**What you will do:** The output is the lines below from the one with "(List.range' 1 (n" through the one with "def Pre_find_reverse_palindromes (dna", both included, printed exactly and with no other line.
###
-- the inner 'while' loop of B: expand radius r around the even center c-1|c
def pvExpand (cs comp : List Char) (n c : Nat) (r : Nat) : List (Int × Int) :=
  if h : r ≤ 6 ∧ r ≤ c ∧ c + r ≤ n ∧ cs.getD (c - r) ' ' = comp.getD (c + r - 1) ' ' then
    (if 2 ≤ r then [((c : Int) - (r : Int) + 1, 2 * (r : Int))] else []) ++
      pvExpand cs comp n c (r + 1)
  else []
termination_by 7 - r
decreasing_by omega

def find_reverse_palindromes_alt (dna : String) : List (Int × Int) :=
  let cs := (PySem.Str.replace (PySem.Str.replace dna "\n" "") " " "").toList
  let n := cs.length
  let results : List (Int × Int) :=
    if 4 ≤ n then
      let comp := cs.map pvCompl
      (List.range' 1 (n - 1)).foldl (fun acc c => acc ++ pvExpand cs comp n c 1) []
    else []
  PySem.List.sorted2 results Prod.fst Prod.snd

-- ===== PRECONDITION & SPEC =====
-- Pre_ excludes exactly the inputs on which A raises KeyError: a cleaned string of length ≥ 4
-- containing a character other than A/C/G/T (every character then lies in some scanned substring).
def Pre_find_reverse_palindromes (dna : String) : Prop :=
  let cs := (PySem.Str.replace (PySem.Str.replace dna "\n" "") " " "").toList
  cs.length < 4 ∨ (cs.all fun c => c == 'A' || c == 'C' || c == 'G' || c == 'T') = true
instance (dna : String) : Decidable (Pre_find_reverse_palindromes dna) := by
  unfold Pre_find_reverse_palindromes; infer_instance

def pvWitness_find_reverse_palindromes : String := "ACGT"

def Spec_find_reverse_palindromes (dna : String) (out : List (Int × Int)) : Prop := out = find_reverse_palindromes_alt dna
instance (dna : String) (out : List (Int × Int)) : Decidable (Spec_find_reverse_palindromes dna out) := by unfold Spec_find_reverse_palindromes; infer_instance

-- ===== CLAIM (what is proved, stated in full; the proofs are below) =====
def Claim_equal_find_reverse_palindromes : Prop := ∀ (dna : String), Dom_find_reverse_palindromes dna → Pre_find_reverse_palindromes dna → Spec_find_reverse_palindromes dna (find_reverse_palindromes dna)

-- ===== LEMMAS AND PROOFS =====

-- a valid DNA base
def pvGood (c : Char) : Prop := c = 'A' ∨ c = 'C' ∨ c = 'G' ∨ c = 'T'

lemma pvGood_dict (c : Char) (h : pvGood c) : pvComplDict.get? c = some (pvCompl c) := by
  rcases h with h | h | h | h <;> subst h <;> decide

lemma pvCompl_invol (c : Char) (h : pvGood c) : pvCompl (pvCompl c) = c := by
  rcases h with h | h | h | h <;> subst h <;> decide

lemma pvCompl_ne (c : Char) (h : pvGood c) : pvCompl c ≠ c := by
  rcases h with h | h | h | h <;> subst h <;> decide

-- under validity the KeyError branch is dead and the join is the mapped list
lemma pvJoinCompl_eq_map (u : List Char) (h : ∀ c ∈ u, pvGood c) :
    pvJoinCompl u = some (u.map pvCompl) := by
  induction u with
  | nil => rfl
  | cons b rest ih =>
    have hb := pvGood_dict b (h b (by simp))
    have hr := ih (fun c hc => h c (by simp [hc]))
    simp [pvJoinCompl, hb, hr]

-- the pairwise match predicate at center c, radius j (1-based), over the cleaned characters
def pvPm (cs : List Char) (c j : Nat) : Prop :=
  cs.getD (c - j) ' ' = pvCompl (cs.getD (c + j - 1) ' ')

-- the A-side test on a substring, characterised pointwise
lemma pvRC_iff (u : List Char) (h : ∀ c ∈ u, pvGood c) :
    reverse_complement u = some u ↔
      ∀ i (hi : i < u.length), u[i] = pvCompl (u[u.length - 1 - i]'(by omega)) := by
  rw [reverse_complement, pvJoinCompl_eq_map u.reverse
    (fun c hc => h c (List.mem_reverse.mp hc)), Option.some_inj]
  constructor
  · intro heq i hi
    have h1 : (u.reverse.map pvCompl)[i]'(by simpa using hi) = u[i] :=
      List.getElem_of_eq heq (by simpa using hi)
    rw [← h1]
    simp [List.getElem_reverse]
  · intro hpt
    apply List.ext_getElem (by simp)
    intro i h1 h2
    have := hpt i h2
    simp only [List.getElem_map, List.getElem_reverse]
    exact this.symm

-- odd lengths never match
lemma pvRC_odd (u : List Char) (h : ∀ c ∈ u, pvGood c) (hodd : u.length % 2 = 1) :
    reverse_complement u ≠ some u := by
  intro heq
  have hmid : u.length / 2 < u.length := by omega
  have := (pvRC_iff u h).mp heq (u.length / 2) hmid
  have hidx : u.length - 1 - u.length / 2 = u.length / 2 := by omega
  rw [show u[u.length - 1 - u.length / 2]'(by omega) = u[u.length / 2] from by
    congr 1] at this
  · exact pvCompl_ne _ (h _ (List.getElem_mem hmid)) this.symm

-- even lengths: the A-side test on cs[s : s+2r] is the radius-wise match at center s+r
lemma pvRC_even (cs : List Char) (h : ∀ c ∈ cs, pvGood c) (s r : Nat) (hr : 1 ≤ r)
    (hle : s + 2 * r ≤ cs.length) :
    reverse_complement ((cs.drop s).take (2 * r)) = some ((cs.drop s).take (2 * r)) ↔
      ∀ j, 1 ≤ j → j ≤ r → pvPm cs (s + r) j := by
  set u := (cs.drop s).take (2 * r) with hu_def
  have hlen : u.length = 2 * r := by
    simp only [hu_def, List.length_take, List.length_drop]
    omega
  have hu : ∀ i (hi : i < u.length), u[i] = cs.getD (s + i) ' ' := by
    intro i hi
    rw [List.getD_eq_getElem _ _ (by omega)]
    simp only [hu_def, List.getElem_take, List.getElem_drop]
  have hgood : ∀ idx, idx < cs.length → pvGood (cs.getD idx ' ') := by
    intro idx hidx
    rw [List.getD_eq_getElem _ _ hidx]
    exact h _ (List.getElem_mem hidx)
  have hvalid : ∀ c' ∈ u, pvGood c' := by
    intro c' hc'
    exact h c' (List.mem_of_mem_drop (List.mem_of_mem_take hc'))
  rw [pvRC_iff u hvalid]
  constructor
  · intro hA j hj1 hjr
    have h1 := hA (r - j) (by omega)
    rw [hu (r - j) (by omega), hu (u.length - 1 - (r - j)) (by omega)] at h1
    unfold pvPm
    have e1 : s + r - j = s + (r - j) := by omega
    have e2 : s + r + j - 1 = s + (u.length - 1 - (r - j)) := by omega
    rw [e1, e2]
    exact h1
  · intro hB i hi
    rw [hu i hi, hu (u.length - 1 - i) (by omega)]
    by_cases hir : i < r
    · have hp := hB (r - i) (by omega) (by omega)
      unfold pvPm at hp
      have e1 : s + r - (r - i) = s + i := by omega
      have e2 : s + r + (r - i) - 1 = s + (u.length - 1 - i) := by omega
      rw [e1, e2] at hp
      exact hp
    · have hp := hB (i - r + 1) (by omega) (by omega)
      unfold pvPm at hp
      have e1 : s + r - (i - r + 1) = s + (u.length - 1 - i) := by omega
      have e2 : s + r + (i - r + 1) - 1 = s + i := by omega
      rw [e1, e2] at hp
      have hg : pvGood (cs.getD (s + i) ' ') := hgood _ (by omega)
      rw [hp, pvCompl_invol _ hg]

-- membership in B's expansion
lemma pvGetD_map_compl (cs : List Char) (i : Nat) :
    (cs.map pvCompl).getD i ' ' = pvCompl (cs.getD i ' ') := by
  by_cases h : i < cs.length
  · rw [List.getD_eq_getElem _ _ (by simpa using h), List.getD_eq_getElem _ _ h, List.getElem_map]
  · rw [List.getD_eq_default _ _ (by simpa using h), List.getD_eq_default _ _ (by omega)]
    rfl

lemma pvExpand_mem (cs : List Char) (n c r : Nat) (hn : n = cs.length) (p : Int × Int) :
    p ∈ pvExpand cs (cs.map pvCompl) n c r ↔
      ∃ ρ : Nat, r ≤ ρ ∧ 2 ≤ ρ ∧ ρ ≤ 6 ∧ ρ ≤ c ∧ c + ρ ≤ n ∧
        (∀ j, r ≤ j → j ≤ ρ → pvPm cs c j) ∧ p = ((c : Int) - (ρ : Int) + 1, 2 * (ρ : Int)) := by
  have main : ∀ k r, 7 - r ≤ k →
      (p ∈ pvExpand cs (cs.map pvCompl) n c r ↔
        ∃ ρ : Nat, r ≤ ρ ∧ 2 ≤ ρ ∧ ρ ≤ 6 ∧ ρ ≤ c ∧ c + ρ ≤ n ∧
          (∀ j, r ≤ j → j ≤ ρ → pvPm cs c j) ∧
          p = ((c : Int) - (ρ : Int) + 1, 2 * (ρ : Int))) := by
    intro k
    induction k with
    | zero =>
      intro r hr
      rw [pvExpand]
      rw [dif_neg (by omega)]
      simp only [List.not_mem_nil, false_iff]
      rintro ⟨ρ, h1, _, h3, _⟩
      omega
    | succ k ih =>
      intro r hr
      rw [pvExpand]
      by_cases hg : r ≤ 6 ∧ r ≤ c ∧ c + r ≤ n ∧
          cs.getD (c - r) ' ' = (cs.map pvCompl).getD (c + r - 1) ' '
      · have hpm : pvPm cs c r := by
          have := hg.2.2.2
          rwa [pvGetD_map_compl] at this
        rw [dif_pos hg, List.mem_append, ih (r + 1) (by omega)]
        constructor
        · rintro (hemit | ⟨ρ, hρ1, hρ2, hρ3, hρ4, hρ5, hρ6, hρ7⟩)
          · by_cases h2r : 2 ≤ r
            · refine ⟨r, le_refl r, h2r, hg.1, hg.2.1, hg.2.2.1, ?_, ?_⟩
              · intro j hj1 hj2
                have : j = r := by omega
                subst this; exact hpm
              · simpa [h2r] using hemit
            · simp [h2r] at hemit
          · refine ⟨ρ, by omega, hρ2, hρ3, hρ4, hρ5, ?_, hρ7⟩
            intro j hj1 hj2
            by_cases hjr : j = r
            · subst hjr; exact hpm
            · exact hρ6 j (by omega) hj2
        · rintro ⟨ρ, hρ1, hρ2, hρ3, hρ4, hρ5, hρ6, hρ7⟩
          by_cases hρr : ρ = r
          · subst hρr
            left
            simp [hρ2, hρ7]
          · right
            exact ⟨ρ, by omega, hρ2, hρ3, hρ4, hρ5, fun j hj1 hj2 => hρ6 j (by omega) hj2, hρ7⟩
      · rw [dif_neg hg]
        simp only [List.not_mem_nil, false_iff]
        rintro ⟨ρ, h1, h2, h3, h4, h5, h6, h7⟩
        exact hg ⟨by omega, by omega, by omega, by
          rw [pvGetD_map_compl]; exact h6 r (le_refl r) (by omega)⟩
  exact main (7 - r) r (le_refl _)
###
**Result for this exercise:**
      (List.range' 1 (n - 1)).foldl (fun acc c => acc ++ pvExpand cs comp n c 1) []
    else []
  PySem.List.sorted2 results Prod.fst Prod.snd

-- ===== PRECONDITION & SPEC =====
-- Pre_ excludes exactly the inputs on which A raises KeyError: a cleaned string of length ≥ 4
-- containing a character other than A/C/G/T (every character then lies in some scanned substring).
def Pre_find_reverse_palindromes (dna : String) : Prop :=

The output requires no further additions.